Sus pasos ni siquiera sonaron sobre el piso en pos del cuerpo dormido, cuyo pecho subía y bajaba, inconsciente del peligro que corría. Estaba tirado en el suelo, durmiendo con placidez y sin ninguna preocupación. Tendría unos quince o dieciséis años. Estaba delgado y mostraba una serenidad y paz que a su asesino le impresionaron. Intentó no despertarlo mientras admiraba a su presa y se deleitaba ante el próximo festín que iba a darse. Su boca ya comenzaba a salivar. Se frotaba las manos, satisfecho. El hambre era mayor que nunca y no iba a hacer nada por evitarla. Lo contempló por última vez con una amplia sonrisa en su deformado rostro.
Él notó como una mano repleta de durezas le tapaba la boca y abrió los ojos asustado. El pánico inundaba su mirada. Delante de él un horror de otra época, de un tiempo en el que se permitía que esos monstruos se comieran a los niños díscolos. Sabía lo que era, pero no pensaba que aún quedaran ejemplares vivos. Trató de librarse, luchó porque la tenaza con la que lo sostenía inmóvil la criatura lo soltara, aunque sus esfuerzos resultaron vanos: era mucho más fuerte que él.
El horror lo miraba entre divertido y sorprendido. Su cara, si así podía llamarse, estaba cubierta de llagas purulentas, pústulas, cicatrices, zonas ennegrecidas, como si hubieran sido quemadas. Aunque lo peor no era eso, sino su boca, pues no constituía más que un tajo mal dado con una navaja que había perdido su filo, que mostraba las largas y podridas piezas dentales.

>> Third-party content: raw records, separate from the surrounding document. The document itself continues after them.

-- pv_equiv track=rewrite | github.com/yfding98/EEG_SUAT | training/label_encoder.py | get_channel_frequency_features
-- ===== SOURCE A (Python) =====
-- from typing import List, Dict, Set, Tuple
--
-- def get_channel_frequency_features(channels: List[str]) -> Dict[str, int]:
--     """
--     Extract frequency-based features from channel names.
--
--     Args:
--         channels: List of channel names
--
--     Returns:
--         Dictionary with frequency band counts
--     """
--     features = {
--         'frontal': 0,
--         'temporal': 0,
--         'parietal': 0,
--         'occipital': 0,
--         'central': 0,
--         'other': 0
--     }
--
--     for ch in channels:
--         ch_upper = ch.upper()
--         if ch_upper.startswith('F'):
--             features['frontal'] += 1
--         elif ch_upper.startswith('T'):
--             features['temporal'] += 1
--         elif ch_upper.startswith('P'):
--             features['parietal'] += 1
--         elif ch_upper.startswith('O'):
--             features['occipital'] += 1
--         elif ch_upper.startswith('C'):
--             features['central'] += 1
--         else:
--             features['other'] += 1
--
--     return features
-- ===== SOURCE B (Python) =====
-- from typing import List, Dict
--
-- def get_channel_frequency_features(channels: List[str]) -> Dict[str, int]:
--     """Tally first letters once, then read the five band counts off the table."""
--     first: Dict[str, int] = {}
--     for ch in channels:
--         k = ch.upper()[:1]
--         first[k] = first.get(k, 0) + 1
--     f = first.get('F', 0)
--     t = first.get('T', 0)
--     p = first.get('P', 0)
--     o = first.get('O', 0)
--     c = first.get('C', 0)
--     return {
--         'frontal': f,
--         'temporal': t,
--         'parietal': p,
--         'occipital': o,
--         'central': c,
--         'other': len(channels) - (f + t + p + o + c),
--     }
-- ===== Notes on version B (the rewrite author's own statement) =====
-- stated objective: simpler
-- what changed: A tallies via a six-way if/elif startswith chain updating a fixed dict per channel; B builds a one-pass frequency table of first letters (ch.upper()[:1]), reads the five band counts off it, and derives 'other' as len(channels) minus their sum.
import Mathlib
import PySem

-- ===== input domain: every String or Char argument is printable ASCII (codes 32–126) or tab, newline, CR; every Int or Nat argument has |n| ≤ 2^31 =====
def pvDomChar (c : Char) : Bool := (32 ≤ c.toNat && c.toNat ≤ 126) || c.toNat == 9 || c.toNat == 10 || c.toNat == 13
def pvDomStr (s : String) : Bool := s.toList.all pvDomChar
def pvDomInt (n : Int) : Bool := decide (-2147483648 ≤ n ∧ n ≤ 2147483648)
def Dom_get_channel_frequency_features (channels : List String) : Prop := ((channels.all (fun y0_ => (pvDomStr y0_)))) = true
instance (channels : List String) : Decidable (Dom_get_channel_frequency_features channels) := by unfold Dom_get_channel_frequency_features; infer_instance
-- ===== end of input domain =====

-- B replaces A's six-way if/elif tallying loop by a one-pass first-letter frequency table
-- (a Counter-style dict over ch.upper()[:1]) from which the five band counts are read off
-- and 'other' is derived as len(channels) minus their sum; objective: simpler decomposition.


-- ===== PORT A =====
-- A's loop body: features['X'] += 1 on an always-present key, i.e. Dict.modify "X" 0 (· + 1)
def pvStepA (d : PySem.Dict String Int) (ch : String) : PySem.Dict String Int :=
  let chU := PySem.Str.upper ch
  if PySem.Str.startswith chU "F" then d.modify "frontal" 0 (· + 1)
  else if PySem.Str.startswith chU "T" then d.modify "temporal" 0 (· + 1)
  else if PySem.Str.startswith chU "P" then d.modify "parietal" 0 (· + 1)
  else if PySem.Str.startswith chU "O" then d.modify "occipital" 0 (· + 1)
  else if PySem.Str.startswith chU "C" then d.modify "central" 0 (· + 1)
  else d.modify "other" 0 (· + 1)

def get_channel_frequency_features (channels : List String) : List (String × Int) :=
  (channels.foldl pvStepA
    (PySem.Dict.ofList [("frontal", 0), ("temporal", 0), ("parietal", 0),
                        ("occipital", 0), ("central", 0), ("other", 0)])).items

-- ===== PORT B =====
-- ch.upper()[:1]
def pvKey1 (ch : String) : String := PySem.Str.slice (PySem.Str.upper ch) none (some 1)

def get_channel_frequency_features_alt (channels : List String) : List (String × Int) :=
  let first := channels.foldl
    (fun d ch => let k := pvKey1 ch; d.insert k (d.getD k 0 + 1)) PySem.Dict.empty
  let f := first.getD "F" 0
  let t := first.getD "T" 0
  let p := first.getD "P" 0
  let o := first.getD "O" 0
  let c := first.getD "C" 0
  [("frontal", f), ("temporal", t), ("parietal", p), ("occipital", o), ("central", c),
   ("other", (channels.length : Int) - (f + t + p + o + c))]

-- ===== PRECONDITION & SPEC =====
def Spec_get_channel_frequency_features (channels : List String) (out : List (String × Int)) : Prop := out = get_channel_frequency_features_alt channels
instance (channels : List String) (out : List (String × Int)) : Decidable (Spec_get_channel_frequency_features channels out) := by unfold Spec_get_channel_frequency_features; infer_instance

El monstruo se llevó su otra zarpa a la boca y dijo:
—Shhhh.
Su último pensamiento, mientras la criatura se alimentaba de su cuello, de su cara y sorbía su sangre y sus fluidos internos, fue para Mark.
Mark, amanece
La gente de Mesías lo dejó caer del coche a un kilómetro del centro de la polis y tuvo que continuar caminando, magullado y con unos cuantos golpes extras, que le habían propinado para que la pantomima pareciera verdadera.
Unos hematomas en pecho y espalda, además de una ceja y medio labio rotos y un pómulo hinchado, aunque aún entero, habían sido el balance de daños.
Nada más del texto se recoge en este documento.